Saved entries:
———

-- pv_equiv track=rewrite | github.com/xoth42/QNN-hack | trash/tuple_triangle (1).py | inverted_pyramid
-- ===== SOURCE A (Python) =====
-- def generate_inner_list(z):
--     inner_list = []
--
--     # Block for ODD z
--     if z % 2 == 1:
--         # Since z is odd, the largest odd number <= z is simply z itself.
--         max_start = z
--         # i goes 1, 3, 5, ...
--         for i in range(1, max_start + 1, 2):
--             inner_list.append((i, i + 1))
--
--     # Block for EVEN z
--     elif z % 2 == 0:
--         # Since z is even, the largest even number <= z is simply z itself.
--         max_start = z
--         # i goes 2, 4, 6, ...
--         for i in range(2, max_start + 1, 2):
--             inner_list.append((i, i + 1))
--
--     return inner_list
--
-- def inverted_pyramid(n):
--     """Gets tuples with the inverted pyramid entanglement algorythm"""
--     output_list = []
--     for x in range(1,n):
--         inner_list = generate_inner_list(x)
--         output_list.append(inner_list)
--     for y in range(n-2,0, -1):
--         inner_list = generate_inner_list(y)
--         output_list.append(inner_list)
--
--     return output_list
-- ===== SOURCE B (Python) =====
-- def inverted_pyramid(n):
--     """Gets tuples with the inverted pyramid entanglement algorythm"""
--     # Two parity rows evolve as stacks: each ascending step pushes one pair onto
--     # the row of matching parity; each descending step emits a row and pops one
--     # pair off the opposite-parity row.  No per-row generation at all.
--     out = []
--     odd = []
--     even = []
--     for z in range(1, n):
--         if z % 2 == 1:
--             odd = odd + [(z, z + 1)]
--             out.append(odd)
--         else:
--             even = even + [(z, z + 1)]
--             out.append(even)
--     for y in range(n - 2, 0, -1):
--         if y % 2 == 1:
--             out.append(odd)
--             even = even[:-1]
--         else:
--             out.append(even)
--             odd = odd[:-1]
--     return out
-- ===== Notes on version B (the rewrite author's own statement) =====
-- stated objective: alternative
-- what changed: B drops the per-row generator entirely: it keeps two parity rows as stacks in a single state machine, pushing one pair per ascending step and emitting-then-popping per descending step, instead of A's regenerating every row from scratch with an inner loop.
import Mathlib
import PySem

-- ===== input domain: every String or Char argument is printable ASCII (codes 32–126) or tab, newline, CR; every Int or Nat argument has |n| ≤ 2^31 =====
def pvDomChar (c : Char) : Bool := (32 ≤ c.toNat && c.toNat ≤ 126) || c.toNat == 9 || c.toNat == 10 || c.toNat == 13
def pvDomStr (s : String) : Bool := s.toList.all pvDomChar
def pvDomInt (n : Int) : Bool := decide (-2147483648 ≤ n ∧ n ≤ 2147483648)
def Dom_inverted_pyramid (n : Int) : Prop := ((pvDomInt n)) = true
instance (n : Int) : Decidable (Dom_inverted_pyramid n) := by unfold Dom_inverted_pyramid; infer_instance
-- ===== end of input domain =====

-- B replaces A's per-row generator with a single state machine over two parity rows (push
-- ascending, emit-then-pop descending); equivalence is about the RETURN VALUE only (in Python
-- some of B's returned rows alias each other, A's are all fresh).

-- ===== PORT A =====
def generate_inner_list (z : Int) : List (Int × Int) :=
  if PySem.Int.mod z 2 == 1 then
    (PySem.List.pyRange 1 (z + 1) 2).foldl (fun acc i => acc ++ [(i, i + 1)]) []
  else if PySem.Int.mod z 2 == 0 then
    (PySem.List.pyRange 2 (z + 1) 2).foldl (fun acc i => acc ++ [(i, i + 1)]) []
  else []

def inverted_pyramid (n : Int) : List (List (Int × Int)) :=
  (PySem.List.pyRange (n - 2) 0 (-1)).foldl
    (fun acc y => acc ++ [generate_inner_list y])
    ((PySem.List.pyRange 1 n 1).foldl (fun acc x => acc ++ [generate_inner_list x]) [])

-- ===== PORT B =====
-- loop state = (out, odd, even)
def pyramid_step_up (s : List (List (Int × Int)) × List (Int × Int) × List (Int × Int)) (z : Int) :
    List (List (Int × Int)) × List (Int × Int) × List (Int × Int) :=
  if PySem.Int.mod z 2 == 1 then
    (s.1 ++ [s.2.1 ++ [(z, z + 1)]], s.2.1 ++ [(z, z + 1)], s.2.2)
  else
    (s.1 ++ [s.2.2 ++ [(z, z + 1)]], s.2.1, s.2.2 ++ [(z, z + 1)])

def pyramid_step_down (s : List (List (Int × Int)) × List (Int × Int) × List (Int × Int)) (y : Int) :
    List (List (Int × Int)) × List (Int × Int) × List (Int × Int) :=
  if PySem.Int.mod y 2 == 1 then
    (s.1 ++ [s.2.1], s.2.1, PySem.List.slice s.2.2 none (some (-1)))
  else
    (s.1 ++ [s.2.2], PySem.List.slice s.2.1 none (some (-1)), s.2.2)

def inverted_pyramid_alt (n : Int) : List (List (Int × Int)) :=
  ((PySem.List.pyRange (n - 2) 0 (-1)).foldl pyramid_step_down
    ((PySem.List.pyRange 1 n 1).foldl pyramid_step_up ([], [], []))).1

-- ===== PRECONDITION & SPEC =====
def Spec_inverted_pyramid (n : Int) (out : List (List (Int × Int))) : Prop := out = inverted_pyramid_alt n
instance (n : Int) (out : List (List (Int × Int))) : Decidable (Spec_inverted_pyramid n out) := by unfold Spec_inverted_pyramid; infer_instance

-- ===== CLAIM (what is proved, stated in full; the proofs are below) =====
def Claim_equal_inverted_pyramid : Prop := ∀ (n : Int), Dom_inverted_pyramid n → Spec_inverted_pyramid n (inverted_pyramid n)

-- ===== LEMMAS AND PROOFS =====

-- B's invariant rows: after the loop has last touched index t, the odd-parity row is the row of
-- the largest odd number ≤ t, the even-parity row that of the largest even number ≤ t.
def oddAt (t : Int) : List (Int × Int) :=
  generate_inner_list (if PySem.Int.mod t 2 == 1 then t else t - 1)
def evenAt (t : Int) : List (Int × Int) :=
  generate_inner_list (if PySem.Int.mod t 2 == 0 then t else t - 1)

theorem gen_nil (z : Int) (hz : z ≤ 0) : generate_inner_list z = [] := by
  unfold generate_inner_list
  rcases PySem.Int.mod_two_eq z with h | h <;>
    simp [PySem.List.pyRange_of_pos _ _ (by norm_num : (0:Int) < 2),
      show ¬((1:Int) < z + 1) by omega, show ¬((2:Int) < z + 1) by omega]

theorem pyRange_two_succ (a z : Int) (ha : a ≤ z) (hpar : (2:Int) ∣ (z - a)) :
    PySem.List.pyRange a (z + 1) 2 = PySem.List.pyRange a (z - 1) 2 ++ [z] := by
  obtain ⟨k, hk⟩ := hpar
  have hk0 : 0 ≤ k := by omega
  rw [PySem.List.pyRange_of_pos a (z+1) (by norm_num), PySem.List.pyRange_of_pos a (z-1) (by norm_num)]
  have h1 : a < z + 1 := by omega
  rw [if_pos h1]
  have hcount1 : ((z + 1 - a + 2 - 1) / 2).toNat = k.toNat + 1 := by
    rw [show z + 1 - a + 2 - 1 = 2 * k + 2 by omega, show (2 * k + 2) / 2 = k + 1 by omega]; omega
  rw [hcount1, List.range_succ, List.map_append]
  by_cases h2 : a < z - 1
  · rw [if_pos h2]
    rw [show ((z - 1 - a + 2 - 1) / 2).toNat = k.toNat by
      rw [show z - 1 - a + 2 - 1 = 2 * k by omega, show (2 * k) / 2 = k by omega]]
    simp
    omega
  · rw [if_neg h2]
    have hk1 : k.toNat = 0 := by omega
    simp [hk1]
    omega

theorem gen_rec (z : Int) (hz : 1 ≤ z) :
    generate_inner_list z = generate_inner_list (z - 2) ++ [(z, z + 1)] := by
  unfold generate_inner_list
  have hmod : PySem.Int.mod z 2 = z % 2 := PySem.Int.mod_eq_emod_of_pos (by norm_num)
  have hmod2 : PySem.Int.mod (z - 2) 2 = (z - 2) % 2 := PySem.Int.mod_eq_emod_of_pos (by norm_num)
  rcases Int.emod_two_eq_zero_or_one z with h | h
  · have h2 : (z - 2) % 2 = 0 := by omega
    simp only [hmod, hmod2, h, h2, PySem.List.foldl_append_singleton_eq_map, List.nil_append,
      show ((0:Int) == 1) = false by decide, show ((0:Int) == 0) = true by decide,
      Bool.false_eq_true, if_false, if_true]
    rw [show z - 2 + 1 = z - 1 by ring, pyRange_two_succ 2 z (by omega) (by omega)]
    simp
  · have h2 : (z - 2) % 2 = 1 := by omega
    simp only [hmod, hmod2, h, h2, PySem.List.foldl_append_singleton_eq_map, List.nil_append,
      show ((1:Int) == 1) = true by decide, if_true]
    rw [show z - 2 + 1 = z - 1 by ring, pyRange_two_succ 1 z (by omega) (by omega)]
    simp

theorem gen_dropLast (z : Int) (hz : 1 ≤ z) :
    (generate_inner_list z).dropLast = generate_inner_list (z - 2) := by
  rw [gen_rec z hz, List.dropLast_concat]

theorem step_up_eq (z : Int) (out : List (List (Int × Int))) (hz : 1 ≤ z) :
    pyramid_step_up (out, oddAt (z - 1), evenAt (z - 1)) z =
      (out ++ [generate_inner_list z], oddAt z, evenAt z) := by
  unfold pyramid_step_up oddAt evenAt
  have hmod : PySem.Int.mod z 2 = z % 2 := PySem.Int.mod_eq_emod_of_pos (by norm_num)
  have hmod1 : PySem.Int.mod (z - 1) 2 = (z - 1) % 2 := PySem.Int.mod_eq_emod_of_pos (by norm_num)
  rcases Int.emod_two_eq_zero_or_one z with h | h
  · have h1 : (z - 1) % 2 = 1 := by omega
    simp only [hmod, hmod1, h, h1,
      show ((0:Int) == 1) = false by decide, show ((0:Int) == 0) = true by decide,
      show ((1:Int) == 1) = true by decide, show ((1:Int) == 0) = false by decide,
      Bool.false_eq_true, if_false, if_true]
    rw [show z - 1 - 1 = z - 2 by ring, ← gen_rec z hz]
  · have h1 : (z - 1) % 2 = 0 := by omega
    simp only [hmod, hmod1, h, h1,
      show ((0:Int) == 1) = false by decide, show ((0:Int) == 0) = true by decide,
      show ((1:Int) == 1) = true by decide, show ((1:Int) == 0) = false by decide,
      Bool.false_eq_true, if_false, if_true]
    rw [show z - 1 - 1 = z - 2 by ring, ← gen_rec z hz]

theorem step_down_eq (y : Int) (out : List (List (Int × Int))) (hy : 1 ≤ y) :
    pyramid_step_down (out, oddAt (y + 1), evenAt (y + 1)) y =
      (out ++ [generate_inner_list y], oddAt y, evenAt y) := by
  unfold pyramid_step_down oddAt evenAt
  have hmod : PySem.Int.mod y 2 = y % 2 := PySem.Int.mod_eq_emod_of_pos (by norm_num)
  have hmod1 : PySem.Int.mod (y + 1) 2 = (y + 1) % 2 := PySem.Int.mod_eq_emod_of_pos (by norm_num)
  rcases Int.emod_two_eq_zero_or_one y with h | h
  · have h1 : (y + 1) % 2 = 1 := by omega
    simp only [hmod, hmod1, h, h1,
      show ((0:Int) == 1) = false by decide, show ((0:Int) == 0) = true by decide,
      show ((1:Int) == 1) = true by decide, show ((1:Int) == 0) = false by decide,
      Bool.false_eq_true, if_false, if_true]
    rw [PySem.List.slice_to_neg_one, gen_dropLast (y + 1) (by omega),
      show y + 1 - 2 = y - 1 by ring, show y + 1 - 1 = y by ring]
  · have h1 : (y + 1) % 2 = 0 := by omega
    simp only [hmod, hmod1, h, h1,
      show ((0:Int) == 1) = false by decide, show ((0:Int) == 0) = true by decide,
      show ((1:Int) == 1) = true by decide, show ((1:Int) == 0) = false by decide,
      Bool.false_eq_true, if_false, if_true]
    rw [PySem.List.slice_to_neg_one, gen_dropLast (y + 1) (by omega),
      show y + 1 - 2 = y - 1 by ring, show y + 1 - 1 = y by ring]

theorem asc_inv (k : Nat) : ∀ (z m : Int) (out : List (List (Int × Int))),
    1 ≤ z → z ≤ m → (m - z).toNat = k →
    (PySem.List.pyRange z m 1).foldl pyramid_step_up (out, oddAt (z - 1), evenAt (z - 1)) =
      (out ++ (PySem.List.pyRange z m 1).map generate_inner_list, oddAt (m - 1), evenAt (m - 1)) := by
  induction k with
  | zero =>
    intro z m out hz hzm hk
    have : z = m := by omega
    subst this
    rw [PySem.List.pyRange_one_eq_nil le_rfl]
    simp
  | succ k ih =>
    intro z m out hz hzm hk
    have hlt : z < m := by omega
    rw [PySem.List.pyRange_one_cons hlt]
    simp only [List.foldl_cons, List.map_cons]
    rw [step_up_eq z out hz]
    have := ih (z + 1) m (out ++ [generate_inner_list z]) (by omega) (by omega) (by omega)
    rw [show z + 1 - 1 = z by ring] at this
    rw [this, List.append_assoc]
    rfl

theorem desc_inv (k : Nat) : ∀ (y : Int) (out : List (List (Int × Int))),
    y.toNat = k →
    ((PySem.List.pyRange y 0 (-1)).foldl pyramid_step_down (out, oddAt (y + 1), evenAt (y + 1))).1 =
      out ++ (PySem.List.pyRange y 0 (-1)).map generate_inner_list := by
  induction k with
  | zero =>
    intro y out hk
    rw [PySem.List.pyRange_neg_one_eq_nil (by omega)]
    simp
  | succ k ih =>
    intro y out hk
    have hy : 1 ≤ y := by omega
    rw [PySem.List.pyRange_neg_one_cons (by omega)]
    simp only [List.foldl_cons, List.map_cons]
    rw [step_down_eq y out hy]
    have := ih (y - 1) (out ++ [generate_inner_list y]) (by omega)
    rw [show y - 1 + 1 = y by ring] at this
    rw [this, List.append_assoc]
    rfl

theorem main_eq (n : Int) : inverted_pyramid n = inverted_pyramid_alt n := by
  unfold inverted_pyramid inverted_pyramid_alt
  by_cases hn : 2 ≤ n
  · have hstart : (([], [], []) : List (List (Int × Int)) × List (Int × Int) × List (Int × Int)) =
        ([], oddAt (1 - 1), evenAt (1 - 1)) := by
      unfold oddAt evenAt
      norm_num [gen_nil 0 (by norm_num), gen_nil (-1) (by norm_num)]
    rw [hstart, asc_inv (n - 1).toNat 1 n [] (by norm_num) (by omega) (by omega)]
    rw [show n - 1 = n - 2 + 1 by ring]
    rw [desc_inv (n - 2).toNat (n - 2) _ rfl]
    rw [PySem.List.foldl_append_singleton_eq_map, PySem.List.foldl_append_singleton_eq_map]
  · rw [PySem.List.pyRange_one_eq_nil (by omega : n ≤ 1),
        PySem.List.pyRange_neg_one_eq_nil (by omega : n - 2 ≤ 0)]
    rfl

-- ===== VERDICT (by name: the statement is the Claim_ definition above) =====
theorem inverted_pyramid_spec : Claim_equal_inverted_pyramid := by
  intro n _
  unfold Spec_inverted_pyramid
  exact main_eq n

———

Task details: When you reach the line containing "import Mathlib" in the data above, start copying exactly, and stop after the line containing "def pvDomStr (s".

Answer space:
import Mathlib
import PySem

-- ===== input domain: every String or Char argument is printable ASCII (codes 32–126) or tab, newline, CR; every Int or Nat argument has |n| ≤ 2^31 =====
def pvDomChar (c : Char) : Bool := (32 ≤ c.toNat && c.toNat ≤ 126) || c.toNat == 9 || c.toNat == 10 || c.toNat == 13
def pvDomStr (s : String) : Bool := s.toList.all pvDomChar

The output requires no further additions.